If there's something else that you want to change (not listed above)....... tell us what !






.


----------



## [email protected] (Nov 16, 2010)

Nigel-Power said:


> What's that thing you'd want to change in the GTR?
> 
> (if anything)
> 
> ...


More Power :chuckle:
kk


----------



## Nigel-Power (Dec 16, 2009)

[email protected] said:


> More Power :chuckle:
> kk


Well,,, for that, they know where to go...the SVM treatment can cure that :chuckle:


----------



## AndyBrew (Feb 2, 2011)

I voted sound but I'm not even sure that needs changing I really do struggle to fault the R35 in anyway, I've said it before this car is the most complete package available bar none!


----------



## Nigel-Power (Dec 16, 2009)

Ok, I've collected some photos which show the earlier design of the R35, I have had some of these photos from back 2004 or even earlier.


One in Particular looks very similar to R34, but different. 

Another number 4 looks similar to the current one but with a lower roof line.
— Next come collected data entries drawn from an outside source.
-- pv_equiv track=rewrite | github.com/karenhaag/textmining2017 | clustering.py | dic_pos
-- ===== SOURCE A (Python) =====
-- def dic_pos(word_pos):
--     d = {}
--     l_d = []
--     for w in word_pos.keys():
--         if d.get(word_pos.get(w),"a") == "a":
--             lend = len(d)
--             d[word_pos.get(w)] = lend
--             l_d.append(word_pos.get(w))
--     lend = len(d)
--     d["[start]"] = lend
--     d["[end]"] = lend+1
--     return(d,l_d)
-- ===== SOURCE B (Python) =====
-- def dic_pos(word_pos):
--     # Different algorithm: record each value's FIRST-occurrence position by
--     # sweeping the values backwards (later writes overwrite earlier ones),
--     # then recover the first-seen order by SORTING the distinct values by
--     # that position; indices then come from enumerating the sorted list.
--     vals = list(word_pos.values())
--     first = {}
--     for i, v in reversed(list(enumerate(vals))):
--         first[v] = i
--     l_d = sorted(first, key=first.get)
--     d = {v: i for i, v in enumerate(l_d)}
--     d["[start]"] = len(l_d)
--     d["[end]"] = len(l_d) + 1
--     return (d, l_d)
-- ===== Notes on version B (the rewrite author's own statement) =====
-- stated objective: alternative
-- what changed: A's single forward loop that dedups values and assigns indices on the fly is replaced by a backward sweep recording each value's first-occurrence position, a sort of the distinct values by that position to recover first-seen order, and an enumerate pass assigning indices.
import Mathlib
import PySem

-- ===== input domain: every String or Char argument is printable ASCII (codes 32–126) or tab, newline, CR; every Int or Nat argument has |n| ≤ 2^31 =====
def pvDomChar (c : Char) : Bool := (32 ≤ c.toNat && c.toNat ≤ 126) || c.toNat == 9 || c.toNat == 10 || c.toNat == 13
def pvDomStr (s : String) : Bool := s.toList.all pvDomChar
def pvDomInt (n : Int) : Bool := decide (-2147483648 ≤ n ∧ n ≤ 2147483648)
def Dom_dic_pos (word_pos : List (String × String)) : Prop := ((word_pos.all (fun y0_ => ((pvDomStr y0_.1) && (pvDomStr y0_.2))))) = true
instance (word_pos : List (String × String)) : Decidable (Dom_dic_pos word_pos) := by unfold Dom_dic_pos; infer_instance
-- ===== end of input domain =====

-- B replaces A's on-the-fly dedup-and-index loop by a backward first-occurrence
-- sweep followed by a sort by first position (alternative algorithm; same result).

-- ===== PORT A =====
-- A's loop body: 'if d.get(word_pos.get(w),"a") == "a"'. d's values are ints,
-- never the string "a", so the test holds exactly when the value is absent from
-- d: ported as a match on get? (none = absent). word_pos.get(w) with w drawn
-- from word_pos.keys() always returns a value; ported with '.getD ""' for
-- totality (never the default under Pre_, where keys are unique).
def dicPosStepA (acc : PySem.Dict String Int × List String) (v : String) :
    PySem.Dict String Int × List String :=
  match acc.1.get? v with
  | some _ => acc
  | none =>
    let lend : Int := PySem.Dict.size acc.1
    (acc.1.insert v lend, acc.2 ++ [v])

def dic_pos (word_pos : List (String × String)) : (List (String × Int)) × List String :=
  let wp : PySem.Dict String String := PySem.Dict.mk word_pos
  let st := (PySem.Dict.keys wp).foldl
    (fun acc w => dicPosStepA acc ((PySem.Dict.get? wp w).getD "")) (PySem.Dict.empty, [])
  let lend : Int := PySem.Dict.size st.1
  let d := (st.1.insert "[start]" lend).insert "[end]" (lend + 1)
  (d.items, st.2)

-- ===== PORT B =====
-- 'first.get(v)' (never missing for keys of first) is totalized as '.getD 0'.
def dic_pos_alt (word_pos : List (String × String)) : (List (String × Int)) × List String :=
  let wp : PySem.Dict String String := PySem.Dict.mk word_pos
  let vals := PySem.Dict.values wp
  let first : PySem.Dict String Int :=
    ((PySem.List.enumerate vals).reverse).foldl (fun d p => d.insert p.2 p.1) PySem.Dict.empty
  let l_d := PySem.List.sorted (PySem.Dict.keys first) (fun v => (first.get? v).getD 0) false
  let d := (PySem.List.enumerate l_d).foldl
    (fun d p => d.insert p.2 p.1) PySem.Dict.empty
  let d := (d.insert "[start]" (l_d.length : Int)).insert "[end]" ((l_d.length : Int) + 1)
  (d.items, l_d)

-- ===== PRECONDITION & SPEC =====
-- The Lean argument is the association list representing the Python dict
-- word_pos; a list with duplicate keys represents no Python dict (Lean's
-- first-match lookup and Python's last-write dict construction disagree there),
-- so Pre_ restricts to unique keys.
def Pre_dic_pos (word_pos : List (String × String)) : Prop :=
  (word_pos.map Prod.fst).Nodup
instance (word_pos : List (String × String)) : Decidable (Pre_dic_pos word_pos) := by
  unfold Pre_dic_pos; infer_instance

def pvWitness_dic_pos : (List (String × String)) :=
  [("dog", "NN"), ("runs", "VB"), ("cat", "NN")]

def Spec_dic_pos (word_pos : List (String × String)) (out : (List (String × Int)) × List String) : Prop := out = dic_pos_alt word_pos
instance (word_pos : List (String × String)) (out : (List (String × Int)) × List String) : Decidable (Spec_dic_pos word_pos out) := by unfold Spec_dic_pos; infer_instance

-- ===== CLAIM (what is proved, stated in full; the proofs are below) =====
def Claim_equal_dic_pos : Prop := ∀ (word_pos : List (String × String)), Dom_dic_pos word_pos → Pre_dic_pos word_pos → Spec_dic_pos word_pos (dic_pos word_pos)

-- ===== LEMMAS AND PROOFS =====

-- the index dict built by enumerating a list
def dicPosDictOf (l : List String) : PySem.Dict String Int :=
  (PySem.List.enumerate l).foldl (fun d p => d.insert p.2 p.1) PySem.Dict.empty

lemma dicPosDictOf_items (l : List String) (hl : l.Nodup) :
    (dicPosDictOf l).items = (PySem.List.enumerate l).map (fun p => (p.2, p.1)) := by
  unfold dicPosDictOf
  have h := PySem.Dict.items_foldl_insert_fresh (PySem.List.enumerate l)
    (fun p => p.2) (fun p => p.1) PySem.Dict.empty
    (by intro a _; simp [PySem.Dict.contains_empty])
    (by rw [PySem.List.map_snd_enumerate]; exact hl)
  simpa [PySem.Dict.items] using h

lemma dicPosDictOf_size (l : List String) (hl : l.Nodup) :
    (dicPosDictOf l).size = l.length := by
  simp [PySem.Dict.size, dicPosDictOf_items l hl, PySem.List.length_enumerate]

lemma dicPosDictOf_get?_none (l : List String) (hl : l.Nodup) (v : String) :
    (dicPosDictOf l).get? v = none ↔ v ∉ l := by
  rw [PySem.Dict.get?_eq_none_iff_not_mem_keys]
  have : (dicPosDictOf l).keys = l := by
    show (dicPosDictOf l).items.map Prod.fst = l
    rw [dicPosDictOf_items l hl, List.map_map]
    exact PySem.List.map_snd_enumerate l 0
  rw [this]

lemma dicPosDictOf_append (l : List String) (v : String) :
    dicPosDictOf (l ++ [v]) = (dicPosDictOf l).insert v (l.length : Int) := by
  unfold dicPosDictOf
  rw [PySem.List.enumerate_append, List.foldl_append]
  simp [PySem.List.enumerate]

-- A's loop, started from the state B would build for the already-seen list l,
-- ends in the corresponding state for l extended with the fresh elements of vs.
lemma dicPos_loop_inv (vs : List String) (l : List String) (hl : l.Nodup) :
    vs.foldl dicPosStepA (dicPosDictOf l, l) =
      (dicPosDictOf (PySem.Set.update l vs), PySem.Set.update l vs) := by
  induction vs generalizing l with
  | nil => simp [PySem.Set.update_nil]
  | cons v vs ih =>
    rw [List.foldl_cons, PySem.Set.update_cons]
    by_cases hv : v ∈ l
    · have hstep : dicPosStepA (dicPosDictOf l, l) v = (dicPosDictOf l, l) := by
        unfold dicPosStepA
        have : (dicPosDictOf l).get? v ≠ none := by
          rw [Ne, dicPosDictOf_get?_none l hl v]; simpa using hv
        cases h : (dicPosDictOf l).get? v with
        | none => exact absurd h this
        | some _ => rfl
      rw [hstep, PySem.Set.add_of_mem hv]
      exact ih l hl
    · have hstep : dicPosStepA (dicPosDictOf l, l) v =
          (dicPosDictOf (l ++ [v]), l ++ [v]) := by
        unfold dicPosStepA
        have h : (dicPosDictOf l).get? v = none := (dicPosDictOf_get?_none l hl v).mpr hv
        rw [h]
        simp [dicPosDictOf_append, dicPosDictOf_size l hl]
      rw [hstep, PySem.Set.add_of_not_mem hv]
      refine ih (l ++ [v]) ?_
      rw [← List.concat_eq_append]
      exact List.Nodup.concat hv hl

-- under unique keys, A's per-key lookup returns the paired value
lemma dicPos_fold_keys (word_pos : List (String × String))
    (hnd : (word_pos.map Prod.fst).Nodup) :
    (PySem.Dict.keys (PySem.Dict.mk word_pos)).foldl
        (fun acc w => dicPosStepA acc ((PySem.Dict.get? (PySem.Dict.mk word_pos) w).getD ""))
        (PySem.Dict.empty, []) =
      (word_pos.map Prod.snd).foldl dicPosStepA (PySem.Dict.empty, []) := by
  have hkeys : PySem.Dict.keys (PySem.Dict.mk word_pos) = word_pos.map Prod.fst := by
    simp [PySem.Dict.keys]
  rw [hkeys, List.foldl_map, List.foldl_map]
  apply PySem.List.foldl_congr_mem
  intro acc p hp
  have hget : (PySem.Dict.mk word_pos).get? p.1 = some p.2 := by
    apply PySem.Dict.get?_of_mem_items
    · simpa [PySem.Dict.items] using hp
    · simpa [PySem.Dict.keys, PySem.Dict.items] using hnd
  rw [hget]
  rfl

-- B's backward sweep: the dict of first-occurrence positions
def dicPosFirst (vals : List String) : PySem.Dict String Int :=
  ((PySem.List.enumerate vals).reverse).foldl (fun d p => d.insert p.2 p.1) PySem.Dict.empty

-- a right-to-left insertion fold looks up to the FIRST matching pair
lemma dicPos_get?_foldl_rev (l : List (Int × String)) (d : PySem.Dict String Int) (v : String) :
    (l.reverse.foldl (fun d p => d.insert p.2 p.1) d).get? v =
      (match l.find? (fun p => p.2 == v) with
       | some p => some p.1
       | none => d.get? v) := by
  induction l generalizing d with
  | nil => simp
  | cons p l ih =>
    rw [List.reverse_cons, List.foldl_append]
    by_cases h : p.2 = v
    · simp [h, PySem.Dict.get?_insert_self]
    · rw [List.foldl_cons, List.foldl_nil,
        PySem.Dict.get?_insert_of_ne _ _ (Ne.symm h), ih d]
      have hb : (p.2 == v) = false := by simp [h]
      simp [hb]

lemma dicPos_find?_enumerate (vals : List String) (v : String) (s : Int) :
    (PySem.List.enumerate vals s).find? (fun p => p.2 == v) =
      (PySem.List.index? vals v).map (fun k => ((s + (k : Int)), v)) := by
  induction vals generalizing s with
  | nil => simp [PySem.List.enumerate]
  | cons x xs ih =>
    rw [PySem.List.enumerate_cons, List.find?_cons]
    by_cases h : x = v
    · subst h
      rw [PySem.List.index?_cons_self]
      simp
    · have hb : (x == v) = false := by simp [h]
      rw [PySem.List.index?_cons_of_ne xs h]
      cases hx : List.idxOf? v xs with
      | none => simp [hb, ih (s + 1), PySem.List.index?_eq_idxOf?, hx]
      | some k =>
        simp [hb, ih (s + 1), PySem.List.index?_eq_idxOf?, hx]
        ring

lemma dicPosFirst_get? (vals : List String) (v : String) :
    (dicPosFirst vals).get? v = (PySem.List.index? vals v).map (fun k => (k : Int)) := by
  unfold dicPosFirst
  rw [dicPos_get?_foldl_rev, dicPos_find?_enumerate vals v 0]
  cases PySem.List.index? vals v <;> simp

lemma dicPosFirst_keys (vals : List String) :
    (dicPosFirst vals).keys = PySem.Set.ofList vals.reverse := by
  unfold dicPosFirst
  rw [PySem.Dict.keys_foldl_insert_key ((PySem.List.enumerate vals).reverse) (fun p => p.2)]
  have : ((PySem.List.enumerate vals).reverse.map (fun p => p.2)) = vals.reverse := by
    rw [List.map_reverse, PySem.List.map_snd_enumerate]
  rw [this]
  simp [PySem.Dict.keys, PySem.Dict.empty, PySem.Set.update_nil_left]

-- first-seen dedup is strictly increasing in first-occurrence index
lemma dicPos_pairwise_index (xs : List String) :
    (PySem.Set.ofList xs).Pairwise
      (fun a b => (PySem.List.index? xs a).getD 0 < (PySem.List.index? xs b).getD 0) := by
  induction xs using List.reverseRecOn with
  | nil => simp [PySem.Set.ofList]
  | append_singleton xs x ih =>
    rw [PySem.Set.ofList_append_singleton]
    by_cases hx : x ∈ PySem.Set.ofList xs
    · rw [PySem.Set.add_of_mem hx]
      refine ih.imp_of_mem ?_
      intro a b ha hb hab
      have ha' : a ∈ xs := (PySem.Set.mem_ofList _ _).1 ha
      have hb' : b ∈ xs := (PySem.Set.mem_ofList _ _).1 hb
      rwa [PySem.List.index?_append_of_mem [x] ha', PySem.List.index?_append_of_mem [x] hb']
    · have hx' : x ∉ xs := fun h => hx ((PySem.Set.mem_ofList _ _).2 h)
      rw [PySem.Set.add_of_not_mem hx]
      rw [List.pairwise_append]
      refine ⟨ih.imp_of_mem ?_, List.pairwise_singleton _ _, ?_⟩
      · intro a b ha hb hab
        have ha' : a ∈ xs := (PySem.Set.mem_ofList _ _).1 ha
        have hb' : b ∈ xs := (PySem.Set.mem_ofList _ _).1 hb
        rwa [PySem.List.index?_append_of_mem [x] ha', PySem.List.index?_append_of_mem [x] hb']
      · intro a ha b hb
        rw [List.mem_singleton] at hb
        rw [hb]
        have ha' : a ∈ xs := (PySem.Set.mem_ofList _ _).1 ha
        rw [PySem.List.index?_append_of_mem [x] ha',
            PySem.List.index?_append_singleton_self xs x hx']
        obtain ⟨k, hk⟩ := Option.isSome_iff_exists.1 ((PySem.List.index?_isSome_iff xs a).2 ha')
        obtain ⟨hlt, -, -⟩ := PySem.List.getElem_of_index?_eq_some hk
        rw [hk]
        simpa using hlt

-- B's sorted list is exactly the first-seen dedup of the values
lemma dicPos_sorted_eq (vals : List String) :
    PySem.List.sorted ((dicPosFirst vals).keys)
        (fun v => ((dicPosFirst vals).get? v).getD 0) false =
      PySem.Set.ofList vals := by
  apply PySem.List.sorted_eq_of_perm_of_pairwise_lt
  · rw [dicPosFirst_keys]
    rw [List.perm_ext_iff_of_nodup (PySem.Set.nodup_ofList _) (PySem.Set.nodup_ofList _)]
    intro a
    simp [PySem.Set.mem_ofList]
  · refine (dicPos_pairwise_index vals).imp_of_mem ?_
    intro a b ha hb hab
    have ha' : a ∈ vals := (PySem.Set.mem_ofList _ _).1 ha
    have hb' : b ∈ vals := (PySem.Set.mem_ofList _ _).1 hb
    obtain ⟨ka, hka⟩ := Option.isSome_iff_exists.1 ((PySem.List.index?_isSome_iff vals a).2 ha')
    obtain ⟨kb, hkb⟩ := Option.isSome_iff_exists.1 ((PySem.List.index?_isSome_iff vals b).2 hb')
    rw [dicPosFirst_get?, dicPosFirst_get?, hka, hkb]
    rw [hka, hkb] at hab
    simpa using hab

-- ===== VERDICT (by name: the statement is the Claim_ definition above) =====
theorem dic_pos_spec : Claim_equal_dic_pos := by
  intro word_pos _ hpre
  unfold Spec_dic_pos dic_pos dic_pos_alt
  dsimp only
  rw [dicPos_fold_keys word_pos hpre]
  have h0 : (PySem.Dict.empty, ([] : List String)) =
      (dicPosDictOf [], ([] : List String)) := by simp [dicPosDictOf, PySem.List.enumerate]
  rw [h0, dicPos_loop_inv (word_pos.map Prod.snd) [] List.nodup_nil,
      PySem.Set.update_nil_left]
  have hvals : PySem.Dict.values (PySem.Dict.mk word_pos) = word_pos.map Prod.snd := by
    simp [PySem.Dict.values]
  simp only [hvals]
  rw [show ((PySem.List.enumerate (word_pos.map Prod.snd)).reverse).foldl
        (fun d p => d.insert p.2 p.1) PySem.Dict.empty = dicPosFirst (word_pos.map Prod.snd) from rfl,
      dicPos_sorted_eq (word_pos.map Prod.snd)]
  rw [show (List.foldl (fun d p => d.insert p.2 p.1) PySem.Dict.empty
        (PySem.List.enumerate (PySem.Set.ofList (word_pos.map Prod.snd)))) =
      dicPosDictOf (PySem.Set.ofList (word_pos.map Prod.snd)) from rfl,
    dicPosDictOf_size _ (PySem.Set.nodup_ofList _)]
Have a look see if you prefer one of these earlier designs or, you'd rather have what you've got.


1/









2/









3/

















4/


----------



## CT17 (Mar 25, 2011)

Only thing I'd change is the dealer. Customer service is not good and I don't enjoy the daft prices and having to haggle for tyres/battery cover under warranty etc....

Car is good.


----------



## Marky_GTSt (Dec 31, 2005)

The running cost


----------



## Nigel-Power (Dec 16, 2009)

How about a manual gearbox anyone?

Or even an RB lump in there?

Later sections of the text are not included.